Step functions keep their current pattern: succeed and pgmq.delete, or do nothing and let the visibility timeout re-deliver. Step functions do not decide when to dead-letter. Step-side terminal errors (e.g. recording row deleted) can be added as an explicit “promote now” path in a later slice; for V0.3, retry-ceiling is sufficient.

The diagnostics table includes a 30-day retention policy. The pruning job (pg_cron delete from pipeline_dead_letters where dead_at < now() - interval '30 days') can ship in this slice or a follow-up, but the policy is part of this decision — without TTL, the table grows unbounded forever, and that’s a bug, not an open question.

Consequences

  • New surface area: one queue (pipeline_jobs_dlq), one table (pipeline_dead_letters), one env var (PIPELINE_MAX_RETRIES).
  • pipeline-tick grows a check at the top of the dispatch loop.
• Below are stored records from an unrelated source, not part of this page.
-- pv_equiv track=rewrite | github.com/arikost/YanivCardGame | flask-server/server.py | check_for_pairs
-- ===== SOURCE A (Python) =====
-- def get_sum(cards_set):
--     cards_sum = 0
--     for card in cards_set:
--         cards_sum += int(card[:2])
--     return cards_sum
--
-- def check_for_pairs(player_hand):
--     pair1 = set()
--     pair2 = set()
--     for i in range(len(player_hand)-1):
--         if player_hand[i][:2] == player_hand[i+1][:2]:
--             if len(pair1) == 0:
--                 pair1.add(player_hand[i])
--                 pair1.add(player_hand[i+1])
--             elif player_hand[i] in pair1:
--                 pair1.add(player_hand[i+1])
--             else:
--                 pair2.add(player_hand[i])
--                 pair2.add(player_hand[i+1])
--
--     if get_sum(pair1) >= get_sum(pair2):
--         return pair1
--     else:
--         return pair2
-- ===== SOURCE B (Python) =====
-- def get_sum(cards_set):
--     return sum(int(card[:2]) for card in cards_set)
--
--
-- def check_for_pairs(player_hand):
--     # Build the consecutive equal-rank runs, then pick: pair1 = first run of
--     # length >= 2, pair2 = union of all later runs of length >= 2.
--     runs = []
--     cur = []
--     for card in player_hand:
--         if cur and cur[-1][:2] == card[:2]:
--             cur.append(card)
--         else:
--             if len(cur) >= 2:
--                 runs.append(cur)
--             cur = [card]
--     if len(cur) >= 2:
--         runs.append(cur)
--     pair1 = set(runs[0]) if runs else set()
--     pair2 = {c for r in runs[1:] for c in r}
--     return pair1 if get_sum(pair1) >= get_sum(pair2) else pair2
-- ===== Notes on version B (the rewrite author's own statement) =====
-- stated objective: idiomatic
-- what changed: Replaces the single adjacency walk that grows two sets by card-membership tests with an explicit group-building pass (consecutive equal-rank runs) followed by group selection: pair1 = first run of length >= 2, pair2 = union of the later qualifying runs.
-- outside the precondition, e.g. on check_for_pairs(['07a', '07b', '05x', '07a', '07c']): A returns {'07a', '07b', '07c'}, B returns {'07a', '07b'}
import Mathlib
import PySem

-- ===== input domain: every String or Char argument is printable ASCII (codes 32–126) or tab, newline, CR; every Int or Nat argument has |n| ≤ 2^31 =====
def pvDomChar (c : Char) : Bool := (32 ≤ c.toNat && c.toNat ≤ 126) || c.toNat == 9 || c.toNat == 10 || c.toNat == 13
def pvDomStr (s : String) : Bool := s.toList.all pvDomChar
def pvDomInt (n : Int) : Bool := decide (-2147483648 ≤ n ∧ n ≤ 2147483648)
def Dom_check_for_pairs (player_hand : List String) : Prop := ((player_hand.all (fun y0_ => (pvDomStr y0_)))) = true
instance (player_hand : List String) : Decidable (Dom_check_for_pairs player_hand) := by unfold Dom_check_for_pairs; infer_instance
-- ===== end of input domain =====

-- B groups the hand into consecutive equal-rank runs and selects among them,
-- instead of A's adjacency walk growing two sets by membership tests (objective: idiomatic).

-- ===== PORT A =====
-- card[:2], the rank prefix
def cfpKey (card : String) : String := PySem.Str.slice card none (some 2)

-- get_sum: int(card[:2]) summed; .getD 0 is never reached under Pre_ (every summed
-- card sits in an adjacent equal-rank pair, whose rank Pre_ requires to parse)
def get_sum (cards_set : List String) : Int :=
  cards_set.foldl (fun cards_sum card => cards_sum + (PySem.Int.ofStr? (cfpKey card)).getD 0) 0

-- the loop 'for i in range(len(player_hand)-1)' reads player_hand[i], player_hand[i+1];
-- ported as the structural recursion over adjacent elements carrying the same (pair1, pair2) state
def cfpLoopA (pair1 pair2 : PySem.Set String) : List String → PySem.Set String × PySem.Set String
  | a :: b :: rest =>
    if cfpKey a = cfpKey b then
      if pair1.length = 0 then
        cfpLoopA (PySem.Set.add (PySem.Set.add pair1 a) b) pair2 (b :: rest)
      else if PySem.Set.contains pair1 a then
        cfpLoopA (PySem.Set.add pair1 b) pair2 (b :: rest)
      else
        cfpLoopA pair1 (PySem.Set.add (PySem.Set.add pair2 a) b) (b :: rest)
    else
      cfpLoopA pair1 pair2 (b :: rest)
  | _ => (pair1, pair2)

def check_for_pairs (player_hand : List String) : List String :=
  let st := cfpLoopA PySem.Set.empty PySem.Set.empty player_hand
  if get_sum st.1 ≥ get_sum st.2 then st.1 else st.2

-- ===== PORT B =====
-- sum(int(card[:2]) for card in cards_set)
def cfpSumB (cards_set : List String) : Int :=
  (cards_set.map (fun card => (PySem.Int.ofStr? (cfpKey card)).getD 0)).sum

-- the run-building loop: runs/cur as in Source B; cur[-1] via pyGetD (read only when cur ≠ [])
def cfpRuns (runs : List (List String)) (cur : List String) : List String → List (List String)
  | [] => if 2 ≤ cur.length then runs ++ [cur] else runs
  | card :: rest =>
    if cur ≠ [] ∧ cfpKey (PySem.List.pyGetD cur (-1) "") = cfpKey card then
      cfpRuns runs (cur ++ [card]) rest
    else
      cfpRuns (if 2 ≤ cur.length then runs ++ [cur] else runs) [card] rest

def check_for_pairs_alt (player_hand : List String) : List String :=
  let runs := cfpRuns [] [] player_hand
  let pair1 : PySem.Set String := match runs with
    | [] => PySem.Set.empty
    | r :: _ => PySem.Set.ofList r
  let pair2 : PySem.Set String := PySem.Set.ofList (runs.drop 1).flatten
  if cfpSumB pair1 ≥ cfpSumB pair2 then pair1 else pair2

-- ===== PRECONDITION & SPEC =====
-- Pre_ excludes (a) hands on which A raises ValueError (a card in an adjacent equal-rank
-- pair whose rank prefix int() rejects), and (b) hands holding the same card string twice,
-- on which A's membership test can merge a later run into pair1 — a defensible corner
-- (a real hand has distinct cards) where B's run-grouping value is equally defensible.
def Pre_check_for_pairs (player_hand : List String) : Prop :=
  player_hand.Nodup ∧
  ∀ p ∈ player_hand.zip player_hand.tail,
    cfpKey p.1 = cfpKey p.2 → (PySem.Int.ofStr? (cfpKey p.1)).isSome
instance (player_hand : List String) : Decidable (Pre_check_for_pairs player_hand) := by
  unfold Pre_check_for_pairs; infer_instance

def pvWitness_check_for_pairs : List String := ["05H", "05D", "03S"]

def Spec_check_for_pairs (player_hand : List String) (out : List String) : Prop := out = check_for_pairs_alt player_hand
instance (player_hand : List String) (out : List String) : Decidable (Spec_check_for_pairs player_hand out) := by unfold Spec_check_for_pairs; infer_instance

-- ===== CLAIM (what is proved, stated in full; the proofs are below) =====
def Claim_equal_check_for_pairs : Prop := ∀ (player_hand : List String), Dom_check_for_pairs player_hand → Pre_check_for_pairs player_hand → Spec_check_for_pairs player_hand (check_for_pairs player_hand)

-- ===== LEMMAS AND PROOFS =====

-- the qualifying runs once the open run cur is closed
def cfpQ (R : List (List String)) (cur : List String) : List (List String) :=
  if 2 ≤ cur.length then R ++ [cur] else R

-- A's pair1 / pair2 as read off a runs list
def cfpP1 : List (List String) → List String
  | [] => []
  | r :: _ => r

def cfpP2 (Q : List (List String)) : List String := (Q.drop 1).flatten

lemma cfpRuns_flatten_sublist (l : List String) : ∀ (R : List (List String)) (cur : List String),
    (cfpRuns R cur l).flatten.Sublist (R.flatten ++ cur ++ l) := by
  induction l with
  | nil =>
    intro R cur
    simp only [cfpRuns]
    split
    · simp
    · exact (List.sublist_append_left R.flatten cur).trans (List.sublist_append_left _ _)
  | cons b l ih =>
    intro R cur
    simp only [cfpRuns]
    split
    · have h := ih R (cur ++ [b])
      simpa [List.append_assoc] using h
    · split
      · have h := ih (R ++ [cur]) [b]
        simp only [List.flatten_append, List.flatten_cons, List.flatten_nil, List.append_nil] at h
        refine h.trans ?_
        simp only [List.append_assoc, List.singleton_append]
        exact List.Sublist.refl _
      · have h := ih R [b]
        refine h.trans ?_
        have h2 : (R.flatten ++ ([b] ++ l)).Sublist (R.flatten ++ (cur ++ ([b] ++ l))) :=
          List.Sublist.append_left (List.sublist_append_right cur _) R.flatten
        simpa [List.append_assoc] using h2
The hot path is unchanged when no message is stuck.
  • Operations gets a simple SQL surface: select * from pipeline_dead_letters order by dead_at desc shows what’s stuck; joining with recordings shows whose pipeline failed.
  • Replay is queue-native. pgmq.read('pipeline_jobs_dlq', …)pgmq.send('pipeline_jobs', payload)pgmq.delete from DLQ → delete the matching diagnostics row. No new code path needed; an operator can do it from the SQL editor. A Settings UI for replay is a future nice-to-have, not a blocker.
  • TTL on diagnostics: 30 days. The pruning job is a follow-up slice (likely a pg_cron.schedule daily entry) but the contract is set here so anyone reading dead-letter rows knows they’re ephemeral. Anything we want to keep longer goes into Sentry (see hardening item #3) or PostHog, not this table.
  • DLQ retention is unbounded for V0.3. A pgmq DLQ with a few hundred rows is fine; if a queue accumulates real volume, we’ll add a pgmq.archive policy later. The diagnostics table TTL is the safety valve for now.
  • No exponential backoff in this slice. pgmq’s fixed 60s visibility timeout is the entire backoff for now. Five retries at 60s = ~5 minutes from first failure to dead-letter, which is fast enough to detect a real outage and slow enough that a transient blip recovers without ceremony.
  • The read_ct > MAX_RETRIES check fires at the next tick after the 5th failure, not the 5th failure itself. This is fine — the message is invisible during vt, so no work is wasted. The alternative (counting on the step side) requires shared state and reintroduces the per-step drift this ADR is closing.

Notes

pgmq exposes read_ct on every message read (see _shared/pipeline.ts QueueMessage type). Promotion uses the live pgmq.send / pgmq.delete we already use elsewhere. The DLQ queue is created in the same defensive DO ... EXCEPTION block style as pipeline_jobs so missing extensions never break the migration suite — direct-HTTP fallback (per ADR-0001) skips the queue entirely anyway.

If the V0.2+ migration to Inngest from ADR-0001’s “Re-evaluate” clause ever happens, this DLQ design ports cleanly: Inngest has native dead-letter semantics. The diagnostics table is the only piece worth keeping.